11 upvotes, 1 direct replies

In my 20s, if I needed to blow everything up, move to a city to find work, couch surf, and starve or otherwise go broke until I found it, that was an acceptable sacrifice to make.

Now that I actually *have* a career and experience in my industry, the prospect of just dropping it to move to a place to start again just becomes that much more horrifying. I'd rather find work in my industry in this or that city, *then* plan the move, because if I do it the other way, I lose all my bargaining power wrt current salary vs. salary offered at the new gig, and gaps in employment start to be way more important than in your 20s.

At 40, with maybe only 20-30 years left in my career, I have that much less time to recover from career mistakes or financial setbacks than I did in my early 20s.

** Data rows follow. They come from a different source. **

-- pv_equiv track=rewrite | github.com/johnnythoFF/FF-Player-APP | PlayerREPORT.py | parse_zone_counts
-- ===== SOURCE A (Python) =====
-- from collections import defaultdict
--
-- def parse_zone_counts(zone_list, zone_defs):
--     counts = defaultdict(int)
--     for entry in zone_list:
--         for part in str(entry).split(','):
--             part = part.strip()
--             for zone in zone_defs.keys():
--                 if zone.lower() == part.lower():
--                     counts[zone] += 1
--     return dict(counts)
-- ===== SOURCE B (Python) =====
-- def parse_zone_counts(zone_list, zone_defs):
--     # Stage 1: one pass over the entries, counting lowercased stripped part texts.
--     part_counts = {}
--     for entry in zone_list:
--         for part in str(entry).split(','):
--             key = part.strip().lower()
--             part_counts[key] = part_counts.get(key, 0) + 1
--     # Stage 2: expand each counted part text to the zone keys whose lowering matches it.
--     result = {}
--     for key, n in part_counts.items():
--         for zone in zone_defs.keys():
--             if zone.lower() == key:
--                 result[zone] = n
--     return result
-- ===== Notes on version B (the rewrite author's own statement) =====
-- stated objective: alternative
-- what changed: B is a staged pipeline: one pass over the entries builds a counter keyed by the lowercased stripped part text, then a separate pass expands each counted part text to the matching zone keys of zone_defs, replacing A's triple-nested loop that scans every zone key for every CSV part and increments per match.
import Mathlib
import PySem

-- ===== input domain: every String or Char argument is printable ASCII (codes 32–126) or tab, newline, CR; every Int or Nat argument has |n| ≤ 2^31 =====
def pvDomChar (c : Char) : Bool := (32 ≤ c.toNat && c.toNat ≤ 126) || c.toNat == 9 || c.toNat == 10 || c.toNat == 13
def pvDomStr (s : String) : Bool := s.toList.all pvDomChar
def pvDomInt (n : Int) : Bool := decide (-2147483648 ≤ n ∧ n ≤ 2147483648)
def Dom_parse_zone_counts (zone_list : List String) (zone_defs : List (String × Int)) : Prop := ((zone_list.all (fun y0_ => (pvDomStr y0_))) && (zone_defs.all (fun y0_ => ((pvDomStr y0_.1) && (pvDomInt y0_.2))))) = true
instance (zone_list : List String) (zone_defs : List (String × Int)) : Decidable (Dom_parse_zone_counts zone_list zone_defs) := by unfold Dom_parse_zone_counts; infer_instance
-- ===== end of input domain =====

-- B is a staged pipeline (count the lowercased stripped part texts once, then expand each counted
-- text to the matching zone keys) instead of A's per-part scan over every zone key; same return value.

-- ===== PORT A =====
-- counts = defaultdict(int); for entry …: for part in str(entry).split(','): part = part.strip();
--   for zone in zone_defs.keys(): if zone.lower() == part.lower(): counts[zone] += 1; return dict(counts)
def parse_zone_counts (zone_list : List String) (zone_defs : List (String × Int)) : List (String × Int) :=
  let zd : PySem.Dict String Int := PySem.Dict.ofList zone_defs
  let counts : PySem.Dict String Int :=
    zone_list.foldl (fun counts entry =>
      ((PySem.Str.split? entry ",").getD []).foldl (fun counts part0 =>   -- sep "," ≠ "": split? is always some
        let part := PySem.Str.strip part0
        zd.keys.foldl (fun counts zone =>
          if PySem.Str.lower zone == PySem.Str.lower part
          then counts.modify zone 0 (· + 1)   -- defaultdict(int): counts[zone] += 1
          else counts) counts) counts) PySem.Dict.empty
  counts.items

-- ===== PORT B =====
-- Stage 1: part_counts[part.strip().lower()] += 1 over all CSV parts of all entries.
-- Stage 2: for (key, n) in part_counts.items(): for zone in zone_defs.keys():
--   if zone.lower() == key: result[zone] = n; return result
def parse_zone_counts_alt (zone_list : List String) (zone_defs : List (String × Int)) : List (String × Int) :=
  let part_counts : PySem.Dict String Int :=
    zone_list.foldl (fun d entry =>
      ((PySem.Str.split? entry ",").getD []).foldl (fun d part =>
        let key := PySem.Str.lower (PySem.Str.strip part)
        d.insert key (d.getD key 0 + 1)) d) PySem.Dict.empty
  let result : PySem.Dict String Int :=
    part_counts.items.foldl (fun r p =>
      (PySem.Dict.ofList zone_defs).keys.foldl (fun r zone =>
        if PySem.Str.lower zone == p.1 then r.insert zone p.2 else r) r) PySem.Dict.empty
  result.items

-- ===== PRECONDITION & SPEC =====
def Spec_parse_zone_counts (zone_list : List String) (zone_defs : List (String × Int)) (out : List (String × Int)) : Prop := out = parse_zone_counts_alt zone_list zone_defs
instance (zone_list : List String) (zone_defs : List (String × Int)) (out : List (String × Int)) : Decidable (Spec_parse_zone_counts zone_list zone_defs out) := by unfold Spec_parse_zone_counts; infer_instance

-- ===== CLAIM (what is proved, stated in full; the proofs are below) =====
def Claim_equal_parse_zone_counts : Prop := ∀ (zone_list : List String) (zone_defs : List (String × Int)), Dom_parse_zone_counts zone_list zone_defs → Spec_parse_zone_counts zone_list zone_defs (parse_zone_counts zone_list zone_defs)

-- ===== LEMMAS AND PROOFS =====

-- the lowered stripped text of one CSV part
def pzKey (part : String) : String := PySem.Str.lower (PySem.Str.strip part)
-- all lowered stripped parts of all entries, in order
def pzParts (zone_list : List String) : List String :=
  zone_list.flatMap (fun e => ((PySem.Str.split? e ",").getD []).map pzKey)
-- the zone keys whose lowering is l, in zone_defs order
def pzGroup (ks : List String) (l : String) : List String :=
  ks.filter (fun z => PySem.Str.lower z == l)

theorem mem_pzGroup {ks : List String} {l z : String} (h : z ∈ pzGroup ks l) :
    z ∈ ks ∧ PySem.Str.lower z = l := by
  have := List.mem_filter.mp h
  exact ⟨this.1, by simpa using this.2⟩

-- A's dict is the counter of the flattened part → matching-zones expansion
theorem A_norm (zone_list : List String) (zone_defs : List (String × Int)) :
    parse_zone_counts zone_list zone_defs
      = (PySem.Dict.counter ((pzParts zone_list).flatMap
          (pzGroup (PySem.Dict.ofList zone_defs).keys))).items := by
  unfold parse_zone_counts
  rw [PySem.Dict.counter_eq_foldl, List.foldl_flatMap, pzParts, List.foldl_flatMap]
  simp only [List.foldl_map, pzGroup, List.foldl_filter, pzKey]
  rfl

-- deduplicating the flattened expansion = expanding the deduplicated parts
theorem ofList_flatMap_group (ks : List String) (hks : ks.Nodup) (ps : List String) :
    PySem.Set.ofList (ps.flatMap (pzGroup ks)) = (PySem.Set.ofList ps).flatMap (pzGroup ks) := by
  induction ps using List.reverseRecOn with
  | nil => rfl
  | append_singleton t p ih =>
    rw [List.flatMap_append, PySem.Set.ofList_append, ih, PySem.Set.ofList_append_singleton,
        List.flatMap_singleton]
    by_cases hp : p ∈ PySem.Set.ofList t
    · rw [PySem.Set.add_of_mem hp, PySem.Set.update_eq_append_filter]
      have hnil : List.filter (fun y => !PySem.Set.contains ((PySem.Set.ofList t).flatMap (pzGroup ks)) y)
          (PySem.Set.ofList (pzGroup ks p)) = [] := by
        rw [List.filter_eq_nil_iff]
        intro y hy
        have hy' : y ∈ pzGroup ks p := (PySem.Set.mem_ofList _ _).mp hy
        simp
        exact ⟨p, (PySem.Set.mem_ofList _ _).mp hp, hy'⟩
      rw [hnil, List.append_nil]
    · rw [PySem.Set.add_of_not_mem hp, List.flatMap_append, List.flatMap_singleton]
      refine PySem.Set.update_eq_append_of_disjoint _ _ (List.Nodup.filter _ hks) ?_
      intro x hx hmem
      obtain ⟨l, hl, hxl⟩ := List.mem_flatMap.mp hmem
      have h1 := (mem_pzGroup hxl).2
      have h2 := (mem_pzGroup hx).2
      have hpl : p = l := h2.symm.trans h1
      rw [hpl] at hp
      exact hp hl

-- a zone in the group of l is hit once per part whose lowered text is l
theorem count_flatMap_group (ks : List String) (hks : ks.Nodup) (ps : List String)
    {l z : String} (hz : z ∈ pzGroup ks l) :
    (ps.flatMap (pzGroup ks)).count z = ps.count l := by
  induction ps with
  | nil => rfl
  | cons p t ih =>
    rw [List.flatMap_cons, List.count_append, ih, List.count_cons]
    by_cases hpl : p = l
    · subst hpl
      rw [List.count_eq_one_of_mem (show (pzGroup ks p).Nodup from List.Nodup.filter _ hks) hz]
      simp [Nat.add_comm]
    · have hzn : z ∉ pzGroup ks p := fun hmem => hpl ((mem_pzGroup hmem).2.symm.trans (mem_pzGroup hz).2)
      rw [List.count_eq_zero.mpr hzn]
      simp [hpl]

-- B's stage 2 fold over any items list with pairwise-disjoint expansions appends fresh entries
theorem stage2 (ks : List String) (L : List (String × Int))
    (hL : (L.flatMap (fun p => pzGroup ks p.1)).Nodup) :
    (L.foldl (fun r p => ks.foldl (fun r z =>
        if PySem.Str.lower z == p.1 then r.insert z p.2 else r) r)
      (PySem.Dict.empty : PySem.Dict String Int)).items
      = L.flatMap (fun p => (pzGroup ks p.1).map (fun z => (z, p.2))) := by
  have h2 : ∀ (r : PySem.Dict String Int) (p : String × Int),
      ks.foldl (fun r z => if PySem.Str.lower z == p.1 then r.insert z p.2 else r) r
        = ((pzGroup ks p.1).map (fun z => (z, p.2))).foldl (fun r q => r.insert q.1 q.2) r := by
    intro r p
    rw [List.foldl_map, pzGroup, List.foldl_filter]
  have hmf : List.map Prod.fst (List.flatMap (fun p => List.map (fun z => (z, p.2)) (pzGroup ks p.1)) L)
      = List.flatMap (fun p => pzGroup ks p.1) L := by
    rw [List.map_flatMap]
    refine List.flatMap_congr ?_
    intro p _
    rw [List.map_map]
    exact List.map_id'' (fun z => rfl) _
  simp only [h2]
  rw [← List.foldl_flatMap]
  rw [PySem.Dict.items_foldl_insert_fresh _ Prod.fst Prod.snd _
        (fun a _ => PySem.Dict.contains_empty _)
        (by rw [hmf]; exact hL)]
  rw [show (PySem.Dict.empty : PySem.Dict String Int).items = [] from rfl, List.nil_append]
  exact List.map_id'' (fun a => rfl) _

-- B's result dict items, in closed form
theorem B_norm (zone_list : List String) (zone_defs : List (String × Int)) :
    parse_zone_counts_alt zone_list zone_defs
      = (PySem.Set.ofList (pzParts zone_list)).flatMap (fun l =>
          (pzGroup (PySem.Dict.ofList zone_defs).keys l).map
            (fun z => (z, ((pzParts zone_list).count l : Int)))) := by
  have hks : ((PySem.Dict.ofList zone_defs : PySem.Dict String Int)).keys.Nodup :=
    PySem.Dict.nodup_keys_ofList zone_defs
  have h1 : (zone_list.foldl (fun d entry =>
      ((PySem.Str.split? entry ",").getD []).foldl (fun d part =>
        let key := PySem.Str.lower (PySem.Str.strip part)
        d.insert key (d.getD key 0 + 1)) d) PySem.Dict.empty)
      = PySem.Dict.counter (pzParts zone_list) := by
    rw [← PySem.Dict.foldl_insert_getD_add_one_eq_counter, pzParts, List.foldl_flatMap]
    simp only [List.foldl_map, pzKey]
  have hL : ((PySem.Dict.counter (pzParts zone_list)).items.flatMap
      (fun p => pzGroup (PySem.Dict.ofList zone_defs).keys p.1)).Nodup := by
    rw [PySem.Dict.items_counter, List.flatMap_map,
        ← ofList_flatMap_group _ hks]
    exact PySem.Set.nodup_ofList _
  simp only [parse_zone_counts_alt]
  rw [h1, stage2 _ _ hL, PySem.Dict.items_counter, List.flatMap_map]

-- ===== VERDICT (by name: the statement is the Claim_ definition above) =====
theorem parse_zone_counts_spec : Claim_equal_parse_zone_counts := by
  intro zone_list zone_defs _
  unfold Spec_parse_zone_counts
  have hks : (PySem.Dict.ofList zone_defs).keys.Nodup := PySem.Dict.nodup_keys_ofList zone_defs
  rw [A_norm, B_norm, PySem.Dict.items_counter,
      ofList_flatMap_group _ hks, List.map_flatMap]
  refine List.flatMap_congr ?_
  intro l hl
  refine List.map_congr_left ?_
  intro z hz
  rw [count_flatMap_group _ hks _ hz]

And the longer you're without work, even if the reason is "I needed to be [in current city] in order to get interviews and find work", the less 'current' your experience becomes, and the harder it is to find new work in your field.

Comment by CatsCoffeeCurls at 17/03/2025 at 18:07 UTC

3 upvotes, 0 direct replies

I was more inclined to job hop, put up with far less, and was fired from more jobs than I care to mention. While I'm still a serial job hopper now in my mid to late 30s, the motivation is to add more to my bottom line faster than I'd get staying in one place too long. I'd say a lot of moves now are more strategic and purposeful when before I was just bored. Still have more than my share of discipline and misconduct issues, but I've been better behaved since I have something to lose nowadays.

I wouldn't be willing to change career paths altogether now (cybersecurity) since my motivation to retrain is pretty low, but there will probably come a time when it's needed in IT.

Comment by BlueMountainDace at 17/03/2025 at 17:52 UTC

2 upvotes, 0 direct replies

In my 20s I was focused on building a skill that I could get paid for. Took whatever jobs, regardless of pay, that I thought would help me get better and flesh myself out.

In my 30s, now married and with kids, I'm focused on maximizing income while minimizing work. Because I have proven, measurable success with my skill and skills tangential to it, I've moved into more strategic roles where I'm more or less a project manager who has deep understanding in marketing and hires out a lot of the creative pieces of the projects to contractors or other team members.

That is what I want to do because it gives me the most flexibility to be the husband, parent, and community member I'd like to be while also providing for my family.

Comment by AshenCursedOne at 17/03/2025 at 21:51 UTC

2 upvotes, 0 direct replies

Nothing changed much in my requirements, apart from expecting fully remote nowadays. But the market and the recruitment methods have shifted dramatically in my field since 2022. I simply wouldn't risk a job change as readily because it wouldn't be as easy to dip and find another job, if I didn't like the new job. In the past I could secure a job in a few days, but now there's less options and the recruitment processes have become painfully bloated. In the past I could risk taking on a new job knowing that if I hated it I could hand in my short probationary notice, and find another one within a week. I don't think that'd be so simple nowadays.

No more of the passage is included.